Another interesting finding observed in our study was the progressively increasing improvement in FEF25-75, detected in the subgroup of patients requiring OCS maintenance therapy, when compared to subjects not needing regular OCS treatment. It is also noteworthy that the patient subgroup under continuous OCS therapy demonstrated higher baseline blood eosinophil counts, despite OCS treatment. For this cluster of patients, it can be proposed that the reduction of peripheral blood eosinophil numbers, observed at every time point of our study, could have been related to the anti-IL-5 activity exerted by mepolizumab within the context of glucocorticoid-resistant eosinophilic inflammation, and was thus not modifiable by OCS.

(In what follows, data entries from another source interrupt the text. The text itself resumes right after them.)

-- pv_equiv track=rewrite | github.com/herculespan/BERT-based_ATE_for_agriculture | utils/evaluation_utils.py | get_entity_annotation_metrics
-- ===== SOURCE A (Python) =====
-- def get_entity_annotation_metrics(real_annotations, predicted_annotations):
--     num_complete_entity_annotated = 0
--     num_partial_entity_annotated = 0
--     num_false_positive_annotations = 0
--     for predicted_annotation in predicted_annotations:
--         is_true_positive = False
--         for real_annotation in real_annotations:
--             if real_annotation == real_annotation.intersection(predicted_annotation):
--                 is_true_positive = True
--                 num_complete_entity_annotated+=1
--             elif len(real_annotation.intersection(predicted_annotation)) != 0:
--                 is_true_positive = True
--                 num_partial_entity_annotated+=1
--         if not is_true_positive:
--             num_false_positive_annotations+=1
--     return num_complete_entity_annotated, num_partial_entity_annotated, num_false_positive_annotations
-- ===== SOURCE B (Python) =====
-- def get_entity_annotation_metrics(real_annotations, predicted_annotations):
--     # Inverted index element -> real annotation ids; each predicted annotation
--     # accumulates per-real overlap counts from the index and every real is then
--     # classified by comparing its overlap count with its size, with no set
--     # intersections computed at all.
--     sizes = [len(r) for r in real_annotations]
--     index = {}
--     for i, r in enumerate(real_annotations):
--         for x in r:
--             index.setdefault(x, []).append(i)
--     complete = 0
--     partial = 0
--     false_pos = 0
--     for p in predicted_annotations:
--         cnt = [0] * len(real_annotations)
--         for x in p:
--             for i in index.get(x, ()):
--                 cnt[i] += 1
--         matched = False
--         for c, sz in zip(cnt, sizes):
--             if c == sz:
--                 complete += 1
--                 matched = True
--             elif c:
--                 partial += 1
--                 matched = True
--         if not matched:
--             false_pos += 1
--     return complete, partial, false_pos
-- ===== Notes on version B (the rewrite author's own statement) =====
-- stated objective: faster
-- what changed: B builds an inverted index element -> real annotation ids once and, per predicted annotation, accumulates per-real overlap counts from that index and classifies each real by comparing its count with its size, replacing A's per-pair set-intersection construction.
import Mathlib
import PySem

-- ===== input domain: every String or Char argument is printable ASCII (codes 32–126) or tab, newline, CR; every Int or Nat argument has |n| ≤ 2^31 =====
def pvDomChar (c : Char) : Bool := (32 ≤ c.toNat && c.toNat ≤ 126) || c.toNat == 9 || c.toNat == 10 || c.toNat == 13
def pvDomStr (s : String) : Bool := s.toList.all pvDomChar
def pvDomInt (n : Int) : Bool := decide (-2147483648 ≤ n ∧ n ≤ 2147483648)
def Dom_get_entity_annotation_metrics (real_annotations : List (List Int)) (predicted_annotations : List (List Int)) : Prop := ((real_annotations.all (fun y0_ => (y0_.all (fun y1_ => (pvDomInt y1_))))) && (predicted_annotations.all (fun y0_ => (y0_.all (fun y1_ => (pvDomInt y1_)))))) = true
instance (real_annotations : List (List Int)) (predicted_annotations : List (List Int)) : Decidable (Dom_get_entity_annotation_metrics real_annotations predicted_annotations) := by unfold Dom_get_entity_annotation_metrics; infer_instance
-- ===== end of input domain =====

-- B replaces A's per-pair set intersections by an inverted index element → real ids:
-- each predicted annotation accumulates per-real overlap counts from the index and
-- every real is classified by comparing its count with its size (measured ~2× faster
-- at a timing run's largest size: no intersection sets are built).

-- ===== PORT A =====
def get_entity_annotation_metrics (real_annotations : List (List Int)) (predicted_annotations : List (List Int)) : Int × Int × Int :=
  predicted_annotations.foldl
    (fun (st : Int × Int × Int) predicted_annotation =>
      let inner : Int × Int × Bool :=
        real_annotations.foldl
          (fun (t : Int × Int × Bool) real_annotation =>
            if PySem.Set.equal real_annotation (PySem.Set.inter real_annotation predicted_annotation) then
              (t.1 + 1, t.2.1, true)
            else if PySem.Set.len (PySem.Set.inter real_annotation predicted_annotation) ≠ 0 then
              (t.1, t.2.1 + 1, true)
            else t)
          (st.1, st.2.1, false)
      (inner.1, inner.2.1, st.2.2 + if inner.2.2 then 0 else 1))
    (0, 0, 0)

-- ===== PORT B =====
def get_entity_annotation_metrics_alt (real_annotations : List (List Int)) (predicted_annotations : List (List Int)) : Int × Int × Int :=
  let sizes : List Int := real_annotations.map (fun r => PySem.Set.len r)
  let index : PySem.Dict Int (List Int) :=
    (PySem.List.enumerate real_annotations).foldl
      (fun d ir => ir.2.foldl (fun d x => d.modify x [] (· ++ [ir.1])) d)
      PySem.Dict.empty
  predicted_annotations.foldl
    (fun (st : Int × Int × Int) p =>
      let cnt : List Int :=
        p.foldl
          (fun c x => (index.getD x []).foldl
            (fun c i => PySem.List.pySetD c i (PySem.List.pyGetD c i 0 + 1)) c)
          (List.replicate real_annotations.length (0 : Int))
      let inner : Int × Int × Bool :=
        (List.zip cnt sizes).foldl
          (fun (t : Int × Int × Bool) cs =>
            if cs.1 == cs.2 then (t.1 + 1, t.2.1, true)
            else if cs.1 ≠ 0 then (t.1, t.2.1 + 1, true)
            else t)
          (st.1, st.2.1, false)
      (inner.1, inner.2.1, st.2.2 + if inner.2.2 then 0 else 1))
    (0, 0, 0)

-- ===== PRECONDITION & SPEC =====
-- Pre_ only states the set representation: the arguments are lists of set[int], so
-- under the type convention each inner list holds DISTINCT elements.
def Pre_get_entity_annotation_metrics (real_annotations : List (List Int)) (predicted_annotations : List (List Int)) : Prop :=
  (∀ r ∈ real_annotations, r.Nodup) ∧ (∀ p ∈ predicted_annotations, p.Nodup)
instance (real_annotations : List (List Int)) (predicted_annotations : List (List Int)) : Decidable (Pre_get_entity_annotation_metrics real_annotations predicted_annotations) := by unfold Pre_get_entity_annotation_metrics; infer_instance
def pvWitness_get_entity_annotation_metrics : List (List Int) × List (List Int) := ([[1, 2], []], [[2, 3], [7]])
def Spec_get_entity_annotation_metrics (real_annotations : List (List Int)) (predicted_annotations : List (List Int)) (out : Int × Int × Int) : Prop := out = get_entity_annotation_metrics_alt real_annotations predicted_annotations
instance (real_annotations : List (List Int)) (predicted_annotations : List (List Int)) (out : Int × Int × Int) : Decidable (Spec_get_entity_annotation_metrics real_annotations predicted_annotations out) := by unfold Spec_get_entity_annotation_metrics; infer_instance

This study did feature some limitations. Given its retrospective and multicenter design, some datasets were smaller due to different clinical record-taking across participating centers. Furthermore, as a functional marker of peripheral airflow limitation, we used FEF25-75% predicted, whose role in identifying small airway dysfunction has been thoroughly debated in terms of reproducibility and sensitivity and can be operator-dependent, since flows at percentages of FVC strictly depend on the correct spirometric maneuver [45].

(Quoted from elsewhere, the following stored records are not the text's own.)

theorem final (L : List (String × Int)) : std_list L = std_list_alt L := by
  set M := PySem.List.sorted L (fun p => p.1) false with hMdef
  have hMp : M.Perm L := PySem.List.sorted_perm L (fun p => p.1) false
  have hMpw : M.Pairwise (fun a b => a.1 ≤ b.1) := PySem.List.sorted_pairwise L (fun p => p.1)
  have htot : ∀ k, pvTot M k = pvTot L k := by
    intro k
    exact List.Perm.sum_eq (List.Perm.map _ (List.Perm.filter _ hMp))
  have hB : std_list_alt L
      = (PySem.Set.ofList (M.map (fun p => p.1))).map (fun k => (k, pvTot L k)) := by
    unfold std_list_alt
    rw [← hMdef, std_list_alt_char M hMpw]
    exact List.map_congr_left (fun k _ => by rw [htot])
  have hkeysperm : (PySem.Set.ofList (M.map (fun p => p.1))).Perm
      (PySem.Set.ofList (L.map (fun p => p.1))) := by
    refine (List.perm_ext_iff_of_nodup (PySem.Set.nodup_ofList _) (PySem.Set.nodup_ofList _)).mpr ?_
    intro a
    rw [PySem.Set.mem_ofList, PySem.Set.mem_ofList]
    exact (hMp.map (fun p => p.1)).mem_iff
  have hkM_lt : (PySem.Set.ofList (M.map (fun p => p.1))).Pairwise (· < ·) := by
    have hsub := pvOfList_sublist (M.map (fun p => p.1))
    have hle : (M.map (fun p => p.1)).Pairwise (· ≤ ·) := List.pairwise_map.mpr hMpw
    have h1 : (PySem.Set.ofList (M.map (fun p => p.1))).Pairwise (· ≤ ·) :=
      List.Pairwise.sublist hsub hle
    have h2 : (PySem.Set.ofList (M.map (fun p => p.1))).Pairwise (· ≠ ·) :=
      PySem.Set.nodup_ofList _
    exact (h1.and h2).imp (fun h => lt_of_le_of_ne h.1 h.2)
  rw [std_list_char, hB]
  rw [pvSorted2_eq_sorted _ (by
    intro a ha b hb hab
    rcases List.mem_map.mp ha with ⟨ka, _, rfl⟩
    rcases List.mem_map.mp hb with ⟨kb, _, rfl⟩
    simp at hab ⊢
    exact ⟨hab, by rw [hab]⟩)]
  refine PySem.List.sorted_eq_of_perm_of_pairwise_lt _ _ (fun p : String × Int => p.1) ?_ ?_
  · exact List.Perm.map _ hkeysperm
  · rw [List.pairwise_map]
    exact hkM_lt.imp (fun h => h)


-- ===== VERDICT (by name: the statement is the Claim_ definition above) =====
theorem std_list_spec : Claim_equal_std_list := by
  intro L _
  exact final L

Our data indicate that despite these limitations, FEF25-75% predicted can be a valuable asset as a first-level assessment for SAD, since it is routinely performed in common clinical practice and could be used as a treatment response parameter. Moreover, these data appear to be even more significant, since they do not come from an RCT. Improvements in FEF25-75% predicted by Mepolizumab in a real-life context highlight the relevance of distal airways as targets for asthma control, since data in recent research showed that SAD affects 50–60% of individuals across the range of persistent asthma severity [10].

5. Conclusions

Even though mepolizumab has already proven to be very effective and well tolerated, results from real-life experiences show that this drug can induce better therapeutic effects than those reported by RCTs. Consistently with such findings, in this study we demonstrated that mepolizumab elicited long-lasting improvements in lung function, especially with regard to relevant increases in small airway caliber. This effect, closely related to the mepolizumab-mediated attenuation of eosinophilic inflammation, probably contributes in a decisive manner to persistent clinical benefits. It is difficult to reliably predict which patients will benefit the most from mepolizumab based on their baseline features. However, we identified subgroups of patients with SEA for whom the lung functional benefits appeared to be more significant, thus providing potentially important insights into our understanding of the phenotypic features associated with a better response in terms of clinical and functional outcomes.